We’ve got your back.
What is a dApp?
DApp simply stands for ‘decentralized application’.
Everybody is familiar with regular (read: centralized) applications. Whether it be Instagram, Uber, or Skyscanner, apps are an increasingly important part of modern life. Even banks and other financial institutions are predominantly accessed via their apps.
They all work, more or less, in the same way. You download the app, create an account (another one), and then you make use of whatever it offers. Maybe you book a hotel. Maybe you check your bank balance. Maybe you send an email. Every action you take on these apps takes place via centralized servers.
But there’s a digital revolution happening right before our eyes. Prepare for the app-laden world of today to be relegated to the pages of history, replaced by a more secure, more private, and fairer suite of dApps.
DApps, or decentralized applications, use a different base layer for their technology. They are still digital applications, but dApps operate on a blockchain network or peer-to-peer network instead. This means that no company, business or central authority will oversee the dApp — it’s free from centralized control and lacks a single point of failure. Essentially, the more users on a dApp, the more secure it becomes.
If you want a deeper dive into how peer-to-peer networks work and why they’re important, then check out our article on P2P networks.
Why are dApps better than our current apps?
Today’s wonderful world of apps might seem like an amazing feat. Millions of dollars have gone into creating, updating, and maintaining them, but there are fundamental flaws with our current applications that are all-too-often overlooked.
Firstly, the vast majority of apps are run by a company that cares more about profit than they do about their users. In a business, it’s understandable that there are certain priorities; but wouldn’t it be better for the end-user to have an application that puts the user first?
We think it would. After all, what are dApps for if not to return digital autonomy to the user?
There are a few main reasons why dApps with smart contracts are better than regular applications.
Free-to-use apps are only free because they collect and sell user data. In a decentralized web 3.0, users will own their own data and realize the true value of their data too. Currently, apps collect more personal data than most people are comfortable with. It’s then sold on to advertisers unbeknownst to us — we don’t see a single cent.
The data storage of these apps is cause for concern too. If the centralized entity is subject to a hack, all of our personal data is at stake simultaneously.
Decentralized data storage is being worked on side by side with decentralized applications to ensure that this is not a problem that dApps will face. Elastos even incorporates decentralized data storage into its suite of technologies for developers to seamlessly integrate it with their dApps.

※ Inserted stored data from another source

-- pv_equiv track=rewrite | github.com/MrBrantCode/unitest_baseline | mut_generate/mist_train_cf/cf_45786/solution.py | get_even_prime_and_merge
-- ===== SOURCE A (Python) =====
-- def get_even_prime_and_merge(l1: list, l2: list):
--     """Return only even prime numbers from both lists, merged and sorted in descending order."""
--
--     def merge_and_sort(m: list, n: list):
--         result = m + n
--         result.sort(reverse=True)
--         return result
--
--     def is_prime(x: int):
--         if x <= 1 or x % 2 == 0:
--             return x == 2     # return False
--         sqr = int(x**0.5) + 1
--         for divisor in range(3, sqr, 2):
--             if x % divisor == 0:
--                 return False
--         return True
--
--     even_prime_numbers = []
--     for num in merge_and_sort(l1, l2):
--         if num > 1 and num % 2 == 0 and is_prime(num):
--             even_prime_numbers.append(num)
--
--     return even_prime_numbers
-- ===== SOURCE B (Python) =====
-- def get_even_prime_and_merge(l1: list, l2: list):
--     """Return only even prime numbers from both lists, merged and sorted in descending order."""
--     # The only even prime is 2, so the answer is just that many 2s.
--     return [2] * (l1.count(2) + l2.count(2))
-- ===== Notes on version B (the rewrite author's own statement) =====
-- stated objective: faster
-- what changed: The only even prime is 2, so B just counts the 2s in both lists and returns [2]*count, replacing A's sort-then-filter-with-primality-test.
import Mathlib
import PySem

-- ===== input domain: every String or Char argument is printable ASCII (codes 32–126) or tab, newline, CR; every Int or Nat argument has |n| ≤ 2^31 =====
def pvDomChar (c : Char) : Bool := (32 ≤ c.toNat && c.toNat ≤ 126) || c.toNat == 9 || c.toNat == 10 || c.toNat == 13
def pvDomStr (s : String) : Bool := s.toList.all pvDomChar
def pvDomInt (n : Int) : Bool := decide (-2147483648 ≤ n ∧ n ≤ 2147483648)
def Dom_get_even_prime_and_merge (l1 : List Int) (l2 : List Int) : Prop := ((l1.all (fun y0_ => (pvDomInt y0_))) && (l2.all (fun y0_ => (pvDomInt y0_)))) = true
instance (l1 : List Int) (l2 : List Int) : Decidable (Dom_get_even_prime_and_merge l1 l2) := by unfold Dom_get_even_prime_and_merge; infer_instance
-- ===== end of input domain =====

-- B replaces A's sort-then-filter (with a primality test) by counting the 2s: the only even prime is 2.

-- ===== PORT A =====
-- helper merge_and_sort: result = m + n; result.sort(reverse=True)
def pvMergeAndSort (m : List Int) (n : List Int) : List Int :=
  PySem.List.sorted (m ++ n) (fun x => x) true

-- helper is_prime. In this program it is only ever called on even numbers
-- (guard 'num % 2 == 0' precedes the call), so only the first branch is
-- reachable; the trial-division branch is ported with Int.sqrt in place of
-- Python's int(x**0.5) (exact on the reachable inputs: the branch never runs here).
def pvIsPrime (x : Int) : Bool :=
  if x ≤ 1 ∨ PySem.Int.mod x 2 = 0 then x == 2
  else
    let sqr := Int.sqrt x + 1
    (PySem.List.pyRange 3 sqr 2).all (fun d => !(PySem.Int.mod x d == 0))

def get_even_prime_and_merge (l1 : List Int) (l2 : List Int) : List Int :=
  (pvMergeAndSort l1 l2).foldl
    (fun acc num =>
      if decide (num > 1) && (PySem.Int.mod num 2 == 0) && pvIsPrime num
      then acc ++ [num] else acc) []

-- ===== PORT B =====
def get_even_prime_and_merge_alt (l1 : List Int) (l2 : List Int) : List Int :=
  PySem.List.pyRepeat [(2 : Int)] ((PySem.List.count l1 2 : Int) + (PySem.List.count l2 2 : Int))

-- ===== PRECONDITION & SPEC =====
def Spec_get_even_prime_and_merge (l1 : List Int) (l2 : List Int) (out : List Int) : Prop := out = get_even_prime_and_merge_alt l1 l2
instance (l1 : List Int) (l2 : List Int) (out : List Int) : Decidable (Spec_get_even_prime_and_merge l1 l2 out) := by unfold Spec_get_even_prime_and_merge; infer_instance

-- ===== CLAIM (what is proved, stated in full; the proofs are below) =====
def Claim_equal_get_even_prime_and_merge : Prop := ∀ (l1 : List Int) (l2 : List Int), Dom_get_even_prime_and_merge l1 l2 → Spec_get_even_prime_and_merge l1 l2 (get_even_prime_and_merge l1 l2)

-- ===== LEMMAS AND PROOFS =====

-- A's loop test is exactly 'num == 2': an even number > 1 hits is_prime's first
-- branch, which returns (x == 2).
theorem pv_test_eq_two (n : Int) :
    (decide (n > 1) && (PySem.Int.mod n 2 == 0) && pvIsPrime n) = (n == 2) := by
  simp only [pvIsPrime, PySem.Int.mod]
  by_cases h2 : n.fmod 2 = 0
  · simp [h2]
    omega
  · have hb : (n.fmod 2 == 0) = false := by simpa using h2
    simp [hb]
    rintro rfl
    exact h2 (by decide)

-- ===== VERDICT (by name: the statement is the Claim_ definition above) =====
theorem get_even_prime_and_merge_spec : Claim_equal_get_even_prime_and_merge := by
  intro l1 l2 _
  show _ = _
  unfold get_even_prime_and_merge get_even_prime_and_merge_alt
  have hperm := PySem.List.sorted_perm (l1 ++ l2) (fun x => x) true
  calc (pvMergeAndSort l1 l2).foldl
        (fun acc num =>
          if decide (num > 1) && (PySem.Int.mod num 2 == 0) && pvIsPrime num
          then acc ++ [num] else acc) []
      = (pvMergeAndSort l1 l2).filter (fun num => num == 2) := by
        simp only [pv_test_eq_two]
        exact PySem.List.foldl_append_if_eq_filter _ _ []
    _ = List.replicate (List.count 2 (pvMergeAndSort l1 l2)) 2 := List.filter_beq 2
    _ = PySem.List.pyRepeat [(2 : Int)] ((PySem.List.count l1 2 : Int) + (PySem.List.count l2 2 : Int)) := by
        rw [PySem.List.pyRepeat_singleton]
        congr 1
        rw [pvMergeAndSort, hperm.count_eq, List.count_append,
          PySem.List.count_eq, PySem.List.count_eq]
        omega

With a centralized entity governing the app, they can restrict users that they disagree with politically or otherwise. They can censor posts on social media, and block your account or restrict your access if you break their rules.
On top of this, governments can ban certain apps, or operating systems can refuse to add them to their platforms (like the Apple App Store). While this can still affect the distribution of decentralized applications, it can’t stop them entirely. There are no centralized servers to shut down.
With smart contracts, dApps such as those on the Ethereum network cannot discriminate. They are free for all to use, regardless of race, nationality, location or personal beliefs. It’s written in the backend code.
Where do dApps come in?
Decentralized applications (dApps) usually operate on a smart contract platform such as, in the case of the Ethereum network, the Ethereum virtual machine. However, a dApp can technically exist without smart contracts, and even when it does employ them, it’s not an indicator of how decentralized it is. It just means that the decentralized app becomes automated, and therefore free from the need of authority.
Namely, they are free from censorship, control of a single central authority, and data misuse. Because they rely on a decentralized network, they act similarly to BitTorrent in that they grow stronger as they accrue more active users.
Consider a social media platform where users can publish posts that can never be removed or taken down by a governing body. Imagine too, that users own their own data and can retain the same log-in across all decentralized apps. This is called a decentralized identity (DID), and you can read all about their part in the digital revolution here.
DIDs, data ownership, and decentralization are prominent features of the Elastos blockchain. You can check out the future of social media by creating your own DID and trying Profile, a social media app that merges aspects of Facebook with LinkedIn in a completely decentralized manner.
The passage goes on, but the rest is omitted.